С целью диагностики инсулином также может быть применен артериально-стимулированный забор крови (АСЗК). Метод основан на повышении уровня инсулина в периферической крови в ответ на внутриартериальное введение глюконата кальция. После внутриартериальной стимуляции различных отделов поджелудочной железы проводят определение содержания иммунореактивного инсулина. АСЗК выполняется одновременно с селективной ангиографией поджелудочной железы. В этом случае контрастное вещество поочередно вводится в гастродуоденальную, селезеночную, верхнюю брыжеечную артерии.
Для точного определения локализации опухоли и коррекции хирургической тактики проводятся интраоперационное УЗИ поджелудочной железы. Исследование позволяет выявить инсулиному в 95-100% случаев. Методика помогает не только определить расположение опухоли, но и выбрать оптимальный метод операции и доступ к опухоли для ее энуклеации. Данное обследование должно использоваться при оценке всех интраоперационно выявленных панкреатических изменений.
Дифференциальная диагностика инсулином проводится с сахарным диабетом 2 типа, лекарственной гипогликемией (на фоне прием инсулина и гипогликемических препаратов), голоданием (искусственно вызываемая гипогликемия), эпилепсией, психозами и неврастениями, опухолями головного мозга, вегето-сосудистой дистонией, диэнцефальным синдромом, синдромом Кушинга, непереносимостью фруктозы и галактозы, тяжелыми поражениями печени, демпинг-синдромом, незидиобластозом (врожденным гиперинсулинизмом у детей).
Основные используемые лабораторные исследования:
Основные используемые инструментальные исследования:
Радикальным лечения инсулиномы является ее хирургическое удаление. Операцией выбора является ее энуклеация. Так как инсулинома отличается низкой частотой злокачественности, операция приводит к излечению примерно в 90% случаев. Поскольку макроскопически инсулиномы в большинстве случаев четко отграничены от окружающих тканей и окружены капсулой, проводится энуклеация лпухоли, что означает вылущивание ее из капсулы. Возможно использование лапароскопического доступа. При локализации новообразования в глубине головки и, особенно крючковидного отростка, может быть рассмотрен вопрос о выполнении панкреатодуоденальной резекции (удаления части поджелудочной железы, части желудка и двенадцатиперстной кишки). При радикальном лечении даже злокачественных инсулином выживаемость в течение 5 лет превышает 50-60%.
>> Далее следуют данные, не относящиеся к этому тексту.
-- pv_equiv track=rewrite | github.com/2takumax/ufc-fight-prediction | src/scraper/events.py | organise_fight_stats
-- ===== SOURCE A (Python) =====
-- from typing import List, Dict, Any, Optional, Tuple
--
-- def organise_fight_stats(stats_from_soup: List[str]) -> List[List[str]]:
--     """統計を整理"""
--     fighter_stats_clean = []
--
--     if not stats_from_soup:
--         return fighter_stats_clean
--
--     # ファイター名で統計をグループ化
--     fighter_name = stats_from_soup[0] if stats_from_soup else ''
--     current_group = []
--
--     for stat in stats_from_soup:
--         if stat == fighter_name and current_group:
--             fighter_stats_clean.append(current_group)
--             current_group = [stat]
--         else:
--             current_group.append(stat)
--
--     if current_group:
--         fighter_stats_clean.append(current_group)
--
--     return fighter_stats_clean
-- ===== SOURCE B (Python) =====
-- def organise_fight_stats(stats_from_soup):
--     """Group stats into name-led sublists: find each next occurrence of the
--     fighter name and slice the group out, instead of a streaming accumulator."""
--     if not stats_from_soup:
--         return []
--     name = stats_from_soup[0]
--     groups = []
--     n = len(stats_from_soup)
--     i = 0
--     while i < n:
--         j = i + 1
--         while j < n and stats_from_soup[j] != name:
--             j += 1
--         groups.append(stats_from_soup[i:j])
--         i = j
--     return groups
-- ===== Notes on version B (the rewrite author's own statement) =====
-- stated objective: alternative
-- what changed: Replaces the streaming accumulator with flush-on-boundary by an outer loop that scans ahead to the next occurrence of the fighter name and slices each group out directly.
import Mathlib
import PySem

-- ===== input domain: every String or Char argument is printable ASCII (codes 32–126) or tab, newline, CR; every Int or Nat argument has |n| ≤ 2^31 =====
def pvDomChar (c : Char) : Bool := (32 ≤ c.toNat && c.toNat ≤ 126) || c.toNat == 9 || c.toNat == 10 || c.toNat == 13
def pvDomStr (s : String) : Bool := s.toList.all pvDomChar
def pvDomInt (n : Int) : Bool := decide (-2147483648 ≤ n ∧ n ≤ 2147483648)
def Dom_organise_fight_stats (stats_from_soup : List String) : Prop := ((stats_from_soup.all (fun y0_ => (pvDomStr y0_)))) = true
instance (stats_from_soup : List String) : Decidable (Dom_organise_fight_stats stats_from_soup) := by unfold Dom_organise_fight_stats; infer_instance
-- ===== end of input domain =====

-- ===== PORT A =====
-- A's loop: clean/current accumulator, flush when stat == fighter_name and current nonempty
def ofsLoop (name : String) (clean : List (List String)) (cur : List String) : List String → List (List String)
  | [] => if cur ≠ [] then clean ++ [cur] else clean
  | s :: rest =>
      if s = name ∧ cur ≠ [] then ofsLoop name (clean ++ [cur]) [s] rest
      else ofsLoop name clean (cur ++ [s]) rest

def organise_fight_stats (stats_from_soup : List String) : List (List String) :=
  match stats_from_soup with
  | [] => []
  | name :: _ => ofsLoop name [] [] stats_from_soup

-- ===== PORT B =====
-- B: per group, scan ahead to the next occurrence of name (takeWhile/dropWhile = the inner scan), slice it out
def ofsSplit (name : String) : List String → List (List String)
  | [] => []
  | x :: rest =>
      (x :: rest.takeWhile (· != name)) :: ofsSplit name (rest.dropWhile (· != name))
termination_by xs => xs.length
decreasing_by
  simpa using Nat.lt_succ_of_le (List.length_dropWhile_le _ _)

def organise_fight_stats_alt (stats_from_soup : List String) : List (List String) :=
  match stats_from_soup with
  | [] => []
  | name :: _ => ofsSplit name stats_from_soup

-- ===== PRECONDITION & SPEC =====
def Spec_organise_fight_stats (stats_from_soup : List String) (out : List (List String)) : Prop := out = organise_fight_stats_alt stats_from_soup
instance (stats_from_soup : List String) (out : List (List String)) : Decidable (Spec_organise_fight_stats stats_from_soup out) := by unfold Spec_organise_fight_stats; infer_instance

-- ===== CLAIM (what is proved, stated in full; the proofs are below) =====
def Claim_equal_organise_fight_stats : Prop := ∀ (stats_from_soup : List String), Dom_organise_fight_stats stats_from_soup → Spec_organise_fight_stats stats_from_soup (organise_fight_stats stats_from_soup)

-- ===== LEMMAS AND PROOFS =====
lemma ofsLoop_eq_split (name : String) (xs : List String) :
    ∀ (clean : List (List String)) (cur : List String), cur ≠ [] →
    ofsLoop name clean cur xs =
      clean ++ (cur ++ xs.takeWhile (· != name)) :: ofsSplit name (xs.dropWhile (· != name)) := by
  induction xs with
  | nil => intro clean cur h; simp [ofsLoop, ofsSplit, h]
  | cons s rest ih =>
    intro clean cur h
    by_cases hs : s = name
    · subst hs
      simp only [ofsLoop]
      rw [if_pos (⟨trivial, h⟩ : True ∧ cur ≠ []), ih (clean ++ [cur]) [s] (by simp)]
      simp [ofsSplit, List.takeWhile, List.dropWhile]
    · have hb : (s != name) = true := by simpa using hs
      simp only [ofsLoop, List.takeWhile, List.dropWhile, hb, hs, false_and, if_false]
      rw [ih clean (cur ++ [s]) (by simp)]
      simp

-- ===== VERDICT (by name: the statement is the Claim_ definition above) =====
theorem organise_fight_stats_spec : Claim_equal_organise_fight_stats := by
  intro xs _
  unfold Spec_organise_fight_stats
  match xs with
  | [] => rfl
  | name :: rest =>
    show ofsLoop name [] [] (name :: rest) = ofsSplit name (name :: rest)
    rw [show ofsLoop name [] [] (name :: rest) = ofsLoop name [] [name] rest by
      simp [ofsLoop]]
    rw [ofsLoop_eq_split name rest [] [name] (by simp)]
    simp [ofsSplit]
После удаления доброкачественных инсулином в отдаленные сроки рецидивы гипогликемии появляются не более чем в 4-7% случаев. Обычно это наблюдается через 5 лет после операционного вмешательства. Гипогликемия в таких случаях является не проявлением истинного рецидива инсулиномы, а связана с появлением новой опухоли, причем нередко локализующейся в другом отделе поджелудочной железы.
Терапевтическое (консервативное) лечение инсулином заключается в купировании приступов гипокликемии и поддержании содержания глюкозы на приемлемом уровне. С этой целью назначают дробное питание с повышенным содержанием углеводов. Острый приступ гипогликемии купируют приемом сахара или введением раствора глюкозы. При тяжелой гипогликемии применяют гидрокортизон. Гипергликемизирующий эффект глюкокортикоидов достигается за счет их контринсулярного действия и проявляется при применении больших доз препаратов. Однако они дают только кратковременный эффект.
Для поддержания нормогликемии при гиперинсулинизме назначают диазоксид, снижающий секрецию инсулина бета-клетками поджелудочной железы.
Эффективными препаратами, подавляющими синтез инсулина, являются синтетические аналоги соматостатина – октреотид и ланреотид. Однако, только у части больных контроль гликемии успешно достигается применением этих лекарств.
Менее чем у 10% пациентов со злокачественными инсулиномами обнаруживаются метастазы. Средняя выживаемость таких больных составляет не более 2 лет.
В послеоперационном периоде почти у половины больных с инсулиномой отмечаются осложнения. В структуре послеоперационных осложнений основное место занимают различные формы деструктивного панкреатита, нередко с исходом в абсцесс брюшной полости или забрюшинной клетчатки, наружные панкреатические свищи, псевдокисты поджелудочной железы и развитие перитонита.
Профилактики от формирования инсулином не существует.